Cultura

sexta-feira, 29 de março de 2013

A espetacularização da investigação criminal como rentável produto midiático



A organização e realização de espetáculos midiáticos que colocam no centro das atenções algum indivíduo objeto da investigação estatal não é novidade para o mundo, muito embora observemos com maior frequência modernamente no Brasil.

Vivenciamos uma reedição, revestida de aparente constitucionalidade, das famosas arenas romanas, mais comedidas, é claro, mas com sub-reptícia forma de atingir a dignidade humana.

O fato é que, a popularização do processo de investigação criminal transformou-se em rentável produto a diversos setores da mídia, que, muitas vezes, não se contentam em dar o fato, mas constroem suas versões, valoram as provas e proferem o veredito.

Tais métodos apresentam especial preocupação diante de uma população que, em geral, tem preguiça de pensar, de raciocinar, de elaborar suas próprias teses, ou seja, padecemos, volto a frisar, de um modo geral, de crônica falta de senso crítico e investigativo. Sob essa perspectiva, a apresentação de fórmulas prontas, seduz facilmente aos desavisados.

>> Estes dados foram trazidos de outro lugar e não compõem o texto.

-- pv_equiv track=rewrite | github.com/Pechouille/beets_vs_weeds | weeds_detector/ml_logic/model_UNET.py | pair_files_image_mask
-- ===== SOURCE A (Python) =====
-- def pair_files_image_mask(image_paths, mask_paths):
--     """Pair each image with its corresponding mask using filenames."""
--     mask_dict = { mask[1]: mask[0] for mask in mask_paths}
--     pair_urls = []
--     counter = 1
--     for image_url, image_filename in image_paths:
--         if image_filename in mask_dict:
--                 pair_urls.append([image_url, mask_dict[image_filename]])
--                 counter += 1
--
--     return pair_urls
-- ===== SOURCE B (Python) =====
-- def pair_files_image_mask(image_paths, mask_paths):
--     """Pair each image with its corresponding mask using filenames."""
--     pair_urls = []
--     for image_url, image_filename in image_paths:
--         matched = None
--         for mask_url, mask_filename in mask_paths:
--             if mask_filename == image_filename:
--                 matched = mask_url
--         if matched is not None:
--             pair_urls.append([image_url, matched])
--     return pair_urls
-- ===== Notes on version B (the rewrite author's own statement) =====
-- stated objective: alternative
-- what changed: Replaced the prebuilt mask filename dict with a direct nested scan: for each image B rescans mask_paths and keeps the last matching mask URL (matching A's dict-overwrite semantics), with no index structure.
import Mathlib
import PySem

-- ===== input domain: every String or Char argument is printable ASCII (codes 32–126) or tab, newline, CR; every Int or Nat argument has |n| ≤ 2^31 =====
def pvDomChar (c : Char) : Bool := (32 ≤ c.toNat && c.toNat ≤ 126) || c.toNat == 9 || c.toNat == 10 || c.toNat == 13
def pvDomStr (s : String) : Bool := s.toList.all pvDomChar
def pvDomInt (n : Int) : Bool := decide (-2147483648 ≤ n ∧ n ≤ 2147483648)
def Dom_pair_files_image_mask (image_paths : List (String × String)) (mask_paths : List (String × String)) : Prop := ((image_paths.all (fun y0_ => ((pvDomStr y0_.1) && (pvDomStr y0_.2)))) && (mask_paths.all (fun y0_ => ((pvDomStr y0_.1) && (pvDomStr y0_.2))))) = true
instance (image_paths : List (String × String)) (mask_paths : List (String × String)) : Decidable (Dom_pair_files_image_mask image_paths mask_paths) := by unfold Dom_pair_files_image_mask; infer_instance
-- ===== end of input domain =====

-- B replaces A's prebuilt mask-filename dict with a direct nested scan (last match wins); alternative decomposition, not faster.

-- ===== PORT A =====
def pair_files_image_mask (image_paths : List (String × String)) (mask_paths : List (String × String)) : List (List String) :=
  -- mask_dict = { mask[1]: mask[0] for mask in mask_paths }
  let mask_dict : PySem.Dict String String :=
    mask_paths.foldl (fun d mask => d.insert mask.2 mask.1) PySem.Dict.empty
  -- for image_url, image_filename in image_paths: if image_filename in mask_dict: append
  let pair_urls : List (List String) :=
    image_paths.foldl (fun pair_urls p =>
      if mask_dict.contains p.2 then
        pair_urls ++ [[p.1, mask_dict.getD p.2 ""]]   -- lookup cannot fail here (contains holds)
      else pair_urls) []
  pair_urls

-- ===== PORT B =====
def pair_files_image_mask_alt (image_paths : List (String × String)) (mask_paths : List (String × String)) : List (List String) :=
  image_paths.foldl (fun pair_urls p =>
    let matched : Option String :=
      mask_paths.foldl (fun acc mask => if mask.2 == p.2 then some mask.1 else acc) none
    match matched with
    | some m => pair_urls ++ [[p.1, m]]
    | none => pair_urls) []

-- ===== PRECONDITION & SPEC =====
def Spec_pair_files_image_mask (image_paths : List (String × String)) (mask_paths : List (String × String)) (out : List (List String)) : Prop := out = pair_files_image_mask_alt image_paths mask_paths
instance (image_paths : List (String × String)) (mask_paths : List (String × String)) (out : List (List String)) : Decidable (Spec_pair_files_image_mask image_paths mask_paths out) := by unfold Spec_pair_files_image_mask; infer_instance

-- ===== CLAIM (what is proved, stated in full; the proofs are below) =====
def Claim_equal_pair_files_image_mask : Prop := ∀ (image_paths : List (String × String)) (mask_paths : List (String × String)), Dom_pair_files_image_mask image_paths mask_paths → Spec_pair_files_image_mask image_paths mask_paths (pair_files_image_mask image_paths mask_paths)

-- ===== LEMMAS AND PROOFS =====

-- the dict built by A answers get? with the last matching mask, i.e. B's inner scan
theorem get?_foldl_insert_eq_scan (ms : List (String × String)) (d : PySem.Dict String String) (f : String) :
    (ms.foldl (fun d mask => d.insert mask.2 mask.1) d).get? f
      = ms.foldl (fun acc mask => if mask.2 == f then some mask.1 else acc) (d.get? f) := by
  induction ms generalizing d with
  | nil => rfl
  | cons m rest ih =>
      simp only [List.foldl_cons, ih]
      congr 1
      rw [PySem.Dict.get?_insert]
      by_cases h : m.2 = f
      · simp [h]
      · simp [h, Ne.symm h, beq_iff_eq]

theorem pair_files_image_mask_spec : Claim_equal_pair_files_image_mask := by
  intro image_paths mask_paths _
  unfold Spec_pair_files_image_mask pair_files_image_mask pair_files_image_mask_alt
  simp only []
  apply PySem.List.foldl_congr_mem
  intro acc p _
  rw [PySem.Dict.contains_eq_isSome_get?, get?_foldl_insert_eq_scan, PySem.Dict.getD_eq_get?_getD,
      get?_foldl_insert_eq_scan]
  simp only [PySem.Dict.get?_empty]
  cases mask_paths.foldl (fun acc mask => if mask.2 == p.2 then some mask.1 else acc) none <;>
    simp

É inegável que a existência de um Estado Democrático de Direito, como previsto em nossa Constituição, pressupõe uma quantidade considerável de liberdades, dentre elas, a de expressão e informação. Assim como também não se pode negar que um processo de investigação criminal nesse mesmo Estado deve ter como regra a publicidade.

Por outro lado, tal Estado Democrático de Direito não se faz com garantias absolutas, inflexíveis, inexoráveis. O dinamismo das relações sociais nos apresenta constantemente colisões entre garantias fundamentais. Essas colisões, como sugere um dos mais influentes juristas alemães da atualidade, Robert Alexy, em sua “Teoria dos Princípios”, devem se resolver por sopesamentos ou ponderações.

Nesses casos, temos as liberdades de expressão e informação, cumulada com a regra da publicidade da investigação, frente à dignidade da pessoa humana e, mais especificamente, a presunção de inocência. O imenso aparato midiático com os fundamentos já citados e o investigado com suas garantias se contrapõem. A prevalência de um sobre o outro está vinculada aos limites do exercício desses direitos fundamentais no caso concreto.

Por certo, a espetacularização, com a construção implícita (quando não explícitas) de teses, na maioria das vezes desfavoráveis ao investigado, com a divulgação de protestos e cobranças sociais juridicamente descomprometidas, além de trechos descontextualizados de gravações ou outras provas desfavoráveis, extrapola e muito, os limites das garantias já expostas, que justificariam o trabalho da imprensa, atingindo, portanto, a dignidade humana e a presunção de inocência.

Um dos mais abalizados processualistas da nova geração, Gustavo Henrique Badaró, em seu “Direito Processual Penal”, publicado pela Elsevier em 2008, quando trata das garantias processuais e o sistema acusatório, é enfático ao afirmar que “o segredo é um mal que desnatura o processo, também é preciso tomar cuidado com a exasperação da publicidade processual. O strepitus fori pode causar danos irreparáveis o acusado e às vítimas. O forte sensacionalismo pode levar a um seriíssimo comprometimento da serenidade do julgador que, em casos extremos, pode levar até mesmo à perda da imparcialidade, por força da sugestionabilidade e, até mesmo, por que não se dizer, de verdadeira coação que a mídia pode exercer sobre o julgador”.

Serenidade deve ser, portanto, o clima da marcha processual. As vítimas, ou seus familiares, geralmente movidos por um justo sentimento de vingança, não podem, nem devem, contaminar as investigações. E é justamente aqui que a exposição midiática desmedida potencializa esses efeitos nocivos às finalidades do processo penal, pois agrega a essas cobranças a pressão de grande parte da sociedade por vezes descomprometida com fundamentos jurídicos.

No processo penal devem prevalecer os argumentos fáticos e jurídicos, cujas valorações não devem perpassar por sentimentos de amor, paixão, ódio ou vingança. O tratamento dos males causados pelo suposto evento criminoso deverá ser realizado por outras áreas das ciências humanas. A psicologia, por exemplo, pode dar sua contribuição com maior efetividade aos traumas verificados na vítima.

A busca desenfreada por audiência em um mercado altamente competitivo e acessível a todos, com ou sem qualificação, tem nos apresentado um deprimente quadro de desrespeito aos mais evidentes direitos fundamentais. Esse tipo de comportamento é prejudicial à própria mídia.

Por fim, relativizar demasiadamente direitos fundamentais em nome da informação é admitir, por outro lado, que àquelas que garantem o exercício de produção e divulgação da informação também podem ser flexibilizadas (ou desrespeitadas) com a mesma intensidade.